Your assignment
Where the records below show a line containing "import PySem", start copying; end with the line containing "-- ===== input", and copy it too.

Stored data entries
•••••

-- pv_equiv track=rewrite | github.com/leezmc/Name-Numbers | main.py | nameNumber
-- ===== SOURCE A (Python) =====
-- def sumDigits(number):
--     while number >= 10:
--         sum = 0
--         for i in str(number):
--             sum += int(i)
--         number = sum
--     return number
--
-- def nameNumber(name):
--     letterToNumber = {'A': 1, 'B': 2, 'C': 3, 'D': 4, 'E': 5, 'F': 8, 'G': 3, 'H': 5, 'I': 1, 'J': 1, 'K': 2, 'L': 3, 'M': 4,
--                         'N': 5, 'O': 7, 'P': 8, 'Q': 1, 'R': 2, 'S': 3, 'T': 4, 'U': 6, 'V': 6, 'W': 6, 'X': 5, 'Y': 1, 'Z': 7}
--     name = name.upper()
--     nameNumber = 0
--     for i in name:
--         if i in letterToNumber:
--             nameNumber += letterToNumber[i]
--     nameNumber = sumDigits(nameNumber)
--     return nameNumber
-- ===== SOURCE B (Python) =====
-- LETTERS = "ABCDEFGHIJKLMNOPQRSTUVWXYZ"
-- VALUES = [1, 2, 3, 4, 5, 8, 3, 5, 1, 1, 2, 3, 4, 5, 7, 8, 1, 2, 3, 4, 6, 6, 6, 5, 1, 7]
--
--
-- def nameNumber(name):
--     up = name.upper()
--     total = sum(v * up.count(c) for c, v in zip(LETTERS, VALUES))
--     return 0 if total == 0 else 1 + (total - 1) % 9
-- ===== Notes on version B (the rewrite author's own statement) =====
-- stated objective: alternative
-- what changed: B loops over the 26-letter value table counting each letter's occurrences in the uppercased name (sum of value * count) instead of A's per-character dict-lookup accumulation, and replaces A's iterative repeated digit-sum loop (sumDigits) with the closed-form digital root 0 if total == 0 else 1 + (total - 1) % 9.
import Mathlib
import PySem

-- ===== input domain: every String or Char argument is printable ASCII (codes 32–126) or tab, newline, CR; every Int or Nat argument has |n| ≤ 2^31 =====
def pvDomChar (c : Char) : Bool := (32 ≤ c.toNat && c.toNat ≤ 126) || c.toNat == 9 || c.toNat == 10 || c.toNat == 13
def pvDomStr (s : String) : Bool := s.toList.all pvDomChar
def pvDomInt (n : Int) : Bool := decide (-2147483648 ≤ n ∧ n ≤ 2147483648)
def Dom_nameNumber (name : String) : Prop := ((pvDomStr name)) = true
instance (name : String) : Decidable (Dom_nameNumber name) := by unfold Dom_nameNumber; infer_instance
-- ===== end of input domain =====

-- B sums value * count over the 26-letter table (instead of per-character dict lookups)
-- and replaces A's iterative repeated digit-sum loop by the closed-form digital root.


-- ===== PORT A =====
-- A's dict literal letterToNumber
def letterToNumberTable : PySem.Dict Char Int :=
  PySem.Dict.ofList [('A',1),('B',2),('C',3),('D',4),('E',5),('F',8),('G',3),('H',5),('I',1),('J',1),
                     ('K',2),('L',3),('M',4),('N',5),('O',7),('P',8),('Q',1),('R',2),('S',3),('T',4),
                     ('U',6),('V',6),('W',6),('X',5),('Y',1),('Z',7)]

-- one pass of A's while body: 'sum = 0; for i in str(number): sum += int(i)'.
-- int(i) never raises here (str of the nonnegative loop value has only digit chars), so the getD 0 is unreachable.
def sumDigitsBody (number : Int) : Int :=
  (PySem.Int.toChars number).foldl (fun s i => s + (PySem.Int.ofChars? [i]).getD 0) 0

-- A's 'while number >= 10' loop, made total with fuel; number.toNat iterations always suffice
def sumDigitsLoop : Nat → Int → Int
  | 0, number => number
  | fuel + 1, number =>
      if 10 ≤ number then sumDigitsLoop fuel (sumDigitsBody number) else number

def sumDigits (number : Int) : Int := sumDigitsLoop number.toNat number

def nameNumber (name : String) : Int :=
  let acc := (PySem.Str.upper name).toList.foldl
    (fun acc i => if letterToNumberTable.contains i then acc + letterToNumberTable.getD i 0 else acc) 0
  sumDigits acc

-- ===== PORT B =====
-- Source B's module constants LETTERS and VALUES
def lettersB : List Char := ['A','B','C','D','E','F','G','H','I','J','K','L','M',
                             'N','O','P','Q','R','S','T','U','V','W','X','Y','Z']
def valuesB : List Int := [1, 2, 3, 4, 5, 8, 3, 5, 1, 1, 2, 3, 4, 5, 7, 8, 1, 2, 3, 4, 6, 6, 6, 5, 1, 7]

-- 'up.count(c)' with a single-character needle is exactly the number of occurrences
-- of that character, i.e. List.count on the character list (exact here).
def nameNumber_alt (name : String) : Int :=
  let up := (PySem.Str.upper name).toList
  let total := ((lettersB.zip valuesB).map (fun p => p.2 * (up.count p.1 : Int))).sum
  if total = 0 then 0 else 1 + PySem.Int.mod (total - 1) 9

-- ===== PRECONDITION & SPEC =====
def Spec_nameNumber (name : String) (out : Int) : Prop := out = nameNumber_alt name
instance (name : String) (out : Int) : Decidable (Spec_nameNumber name out) := by unfold Spec_nameNumber; infer_instance

-- ===== CLAIM (what is proved, stated in full; the proofs are below) =====
def Claim_equal_nameNumber : Prop := ∀ (name : String), Dom_nameNumber name → Spec_nameNumber name (nameNumber name)

-- ===== LEMMAS AND PROOFS =====

-- the ofList literal as a raw association list
set_option maxHeartbeats 1000000 in
theorem table_eq_mk : letterToNumberTable = PySem.Dict.mk
      [('A',1),('B',2),('C',3),('D',4),('E',5),('F',8),('G',3),('H',5),('I',1),('J',1),
       ('K',2),('L',3),('M',4),('N',5),('O',7),('P',8),('Q',1),('R',2),('S',3),('T',4),
       ('U',6),('V',6),('W',6),('X',5),('Y',1),('Z',7)] := by decide

-- an association-list lookup over nonnegative values is nonnegative
theorem getD_mk_nonneg (c : Char) : ∀ (l : List (Char × Int)), (∀ p ∈ l, 0 ≤ p.2) →
    0 ≤ ((PySem.Dict.mk l).get? c).getD 0 := by
  intro l
  induction l with
  | nil => intro _; simp [PySem.Dict.get?]
  | cons p rest ih =>
    intro h
    obtain ⟨k, v⟩ := p
    rw [PySem.Dict.get?_mk_cons]
    by_cases hk : k == c
    · simpa [hk] using h (k, v) (by simp)
    · simp only [hk, if_false, Bool.false_eq_true]
      exact ih (fun q hq => h q (by simp [hq]))

-- every value the table can yield is nonnegative
theorem table_getD_nonneg (c : Char) : 0 ≤ letterToNumberTable.getD c 0 := by
  rw [table_eq_mk, PySem.Dict.getD_eq_get?_getD]
  exact getD_mk_nonneg c _ (by decide)

-- A's guarded accumulation equals the sum of table lookups over the characters
theorem fold_eq_sum (l : List Char) :
    l.foldl (fun acc i => if letterToNumberTable.contains i then acc + letterToNumberTable.getD i 0 else acc) 0
      = (l.map (fun c => letterToNumberTable.getD c 0)).sum := by
  have hfun : (fun (acc : Int) (i : Char) => if letterToNumberTable.contains i then acc + letterToNumberTable.getD i 0 else acc)
      = fun acc i => acc + letterToNumberTable.getD i 0 := by
    funext acc i
    by_cases h : letterToNumberTable.contains i
    · simp [h]
    · simp only [Bool.not_eq_true] at h
      simp [h, PySem.Dict.getD_of_not_contains letterToNumberTable 0 h]
  rw [hfun, PySem.List.foldl_add]
  simp

-- B's table slice at one character: the zip-sum of 'value if letter = c' is A's dict lookup
theorem zip_pick_eq_getD (c : Char) :
    ((lettersB.zip valuesB).map (fun p => if p.1 = c then p.2 else 0)).sum
      = letterToNumberTable.getD c 0 := by
  by_cases hc : c ∈ lettersB
  · fin_cases hc <;> decide
  · have hz : ((lettersB.zip valuesB).map (fun p => if p.1 = c then p.2 else 0)).sum = 0 := by
      apply List.sum_eq_zero
      intro x hx
      simp only [List.mem_map] at hx
      obtain ⟨p, hp, rfl⟩ := hx
      have h1 : p.1 ∈ lettersB := (List.of_mem_zip hp).1
      have hne : ¬ p.1 = c := fun h => hc (h ▸ h1)
      simp [hne]
    have hkeys : (PySem.Dict.mk
        [('A',(1:Int)),('B',2),('C',3),('D',4),('E',5),('F',8),('G',3),('H',5),('I',1),('J',1),
         ('K',2),('L',3),('M',4),('N',5),('O',7),('P',8),('Q',1),('R',2),('S',3),('T',4),
         ('U',6),('V',6),('W',6),('X',5),('Y',1),('Z',7)]).keys = lettersB := by decide
    rw [hz, table_eq_mk, PySem.Dict.getD_eq_get?_getD,
        (PySem.Dict.get?_eq_none_iff_not_mem_keys _ c).mpr (by rw [hkeys]; exact hc)]
    rfl

-- the per-character lookup sum equals B's value*count sum over the table
theorem sum_getD_eq_zip_count (l : List Char) :
    (l.map (fun c => letterToNumberTable.getD c 0)).sum
      = ((lettersB.zip valuesB).map (fun p => p.2 * (l.count p.1 : Int))).sum := by
  induction l with
  | nil => simp
  | cons c l ih =>
    have hsplit : ∀ p : Char × Int,
        p.2 * (((c :: l).count p.1 : Nat) : Int)
          = p.2 * (l.count p.1 : Int) + (if p.1 = c then p.2 else 0) := by
      intro p
      rw [List.count_cons]
      by_cases h : p.1 = c
      · simp [h, mul_add]
      · simp [h]
        exact Or.inl fun hcp => h hcp.symm
    simp only [List.map_cons, List.sum_cons, ih]
    rw [show ((lettersB.zip valuesB).map (fun p => p.2 * (((c :: l).count p.1 : Nat) : Int)))
          = ((lettersB.zip valuesB).map (fun p => p.2 * (l.count p.1 : Int) + (if p.1 = c then p.2 else 0)))
        from List.map_congr_left (fun p _ => hsplit p),
        PySem.List.sum_map_add_int, zip_pick_eq_getD]
    ring

-- core's toDigitsCore renders exactly the base-10 digits, most significant first
theorem toDigitsCore_eq_digits : ∀ (fuel n : Nat) (ds : List Char), n ≠ 0 → n < fuel →
    Nat.toDigitsCore 10 fuel n ds = ((Nat.digits 10 n).map Nat.digitChar).reverse ++ ds := by
  intro fuel
  induction fuel with
  | zero => intro n ds hn hlt; omega
  | succ f ih =>
    intro n ds hn hlt
    rw [Nat.toDigitsCore.eq_def]
    simp only
    rw [Nat.digits_def' (by norm_num : (1:ℕ) < 10) (Nat.pos_of_ne_zero hn)]
    by_cases h : n / 10 = 0
    · simp [h]
    · rw [if_neg h, ih (n / 10) (Nat.digitChar (n % 10) :: ds) h
        (by have := Nat.div_lt_self (Nat.pos_of_ne_zero hn) (by norm_num : (1:ℕ) < 10); omega)]
      simp

theorem toDigits_eq_digits (n : Nat) (hn : n ≠ 0) :
    Nat.toDigits 10 n = ((Nat.digits 10 n).map Nat.digitChar).reverse := by
  simpa [Nat.toDigits] using toDigitsCore_eq_digits (n + 1) n [] hn (by omega)

-- Python's int() of a single digit character
theorem ofChars_digitChar (d : Nat) (hd : d < 10) :
    (PySem.Int.ofChars? [Nat.digitChar d]).getD 0 = (d : Int) := by
  interval_cases d <;> decide

-- one pass of A's body computes the digit sum of the current value
theorem sumDigitsBody_eq (n : Int) (hn : 1 ≤ n) :
    sumDigitsBody n = ((Nat.digits 10 n.toNat).sum : Int) := by
  unfold sumDigitsBody
  rw [show PySem.Int.toChars n = Nat.toDigits 10 n.toNat by
        simp [PySem.Int.toChars, show ¬ n < 0 by omega],
      toDigits_eq_digits n.toNat (by omega),
      PySem.List.foldl_add, List.map_reverse, List.sum_reverse, List.map_map]
  have hcongr : List.map ((fun i => (PySem.Int.ofChars? [i]).getD 0) ∘ Nat.digitChar) (Nat.digits 10 n.toNat)
      = List.map (Nat.cast : Nat → Int) (Nat.digits 10 n.toNat) :=
    by
      apply List.map_congr_left
      intro d hd
      have hlt : d < 10 := Nat.digits_lt_base (by norm_num) hd
      simpa [Function.comp] using ofChars_digitChar d hlt
  rw [hcongr, ← Nat.cast_list_sum]
  simp

-- the digit sum strictly decreases any value ≥ 10
theorem digits_sum_lt (m : Nat) (hm : 10 ≤ m) : (Nat.digits 10 m).sum < m := by
  rw [Nat.digits_def' (by norm_num : (1:ℕ) < 10) (by omega)]
  have h1 : (Nat.digits 10 (m / 10)).sum ≤ m / 10 := Nat.digit_sum_le 10 (m / 10)
  have h2 : 1 ≤ m / 10 := (Nat.one_le_div_iff (by norm_num)).mpr (by omega)
  have h3 := Nat.mod_add_div m 10
  simp only [List.sum_cons]
  omega

-- the digit sum of a positive value is positive
theorem digits_sum_pos (m : Nat) (hm : m ≠ 0) : 0 < (Nat.digits 10 m).sum := by
  rcases Nat.eq_zero_or_pos (Nat.digits 10 m).sum with h | h
  · exfalso
    have hne := (Nat.digits_ne_nil_iff_ne_zero (b := 10)).mpr hm
    exact Nat.getLast_digit_ne_zero 10 hm
      (List.sum_eq_zero_iff.mp h _ (List.getLast_mem hne))
  · exact h

-- A's while loop computes the digital root: B's closed form
theorem loop_eq_droot : ∀ (fuel : Nat) (n : Int), 0 ≤ n → n.toNat ≤ fuel →
    sumDigitsLoop fuel n = if n = 0 then 0 else 1 + PySem.Int.mod (n - 1) 9 := by
  intro fuel
  induction fuel with
  | zero =>
    intro n h0 hf
    have : n = 0 := by omega
    simp [this, sumDigitsLoop]
  | succ f ih =>
    intro n h0 hf
    rw [sumDigitsLoop]
    by_cases h10 : 10 ≤ n
    · rw [if_pos h10]
      have hbody := sumDigitsBody_eq n (by omega)
      have hlt := digits_sum_lt n.toNat (by omega)
      have hpos := digits_sum_pos n.toNat (by omega)
      have hmod : (Nat.digits 10 n.toNat).sum % 9 = n.toNat % 9 := (Nat.modEq_nine_digits_sum n.toNat).symm
      set s := (Nat.digits 10 n.toNat).sum with hs
      rw [hbody, ih (s : Int) (by exact_mod_cast Int.natCast_nonneg s) (by omega)]
      rw [if_neg (by omega : ¬ (s : Int) = 0), if_neg (by omega : ¬ n = 0)]
      rw [PySem.Int.mod_eq_emod_of_pos (by norm_num), PySem.Int.mod_eq_emod_of_pos (by norm_num)]
      omega
    · rw [if_neg h10]
      by_cases h0' : n = 0
      · simp [h0']
      · rw [if_neg h0', PySem.Int.mod_eq_emod_of_pos (by norm_num)]
        omega

-- ===== VERDICT (by name: the statement is the Claim_ definition above) =====
theorem nameNumber_spec : Claim_equal_nameNumber := by
  intro name _
  unfold Spec_nameNumber nameNumber nameNumber_alt sumDigits
  simp only [fold_eq_sum]
  set t := ((PySem.Str.upper name).toList.map (fun c => letterToNumberTable.getD c 0)).sum with ht
  have htn : 0 ≤ t := List.sum_nonneg (by
    intro x hx
    simp only [List.mem_map] at hx
    obtain ⟨c, _, rfl⟩ := hx
    exact table_getD_nonneg c)
  rw [← sum_getD_eq_zip_count, ← ht]
  exact loop_eq_droot t.toNat t htn le_rfl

•••••

Written response
import PySem

-- ===== input domain: every String or Char argument is printable ASCII (codes 32–126) or tab, newline, CR; every Int or Nat argument has |n| ≤ 2^31 =====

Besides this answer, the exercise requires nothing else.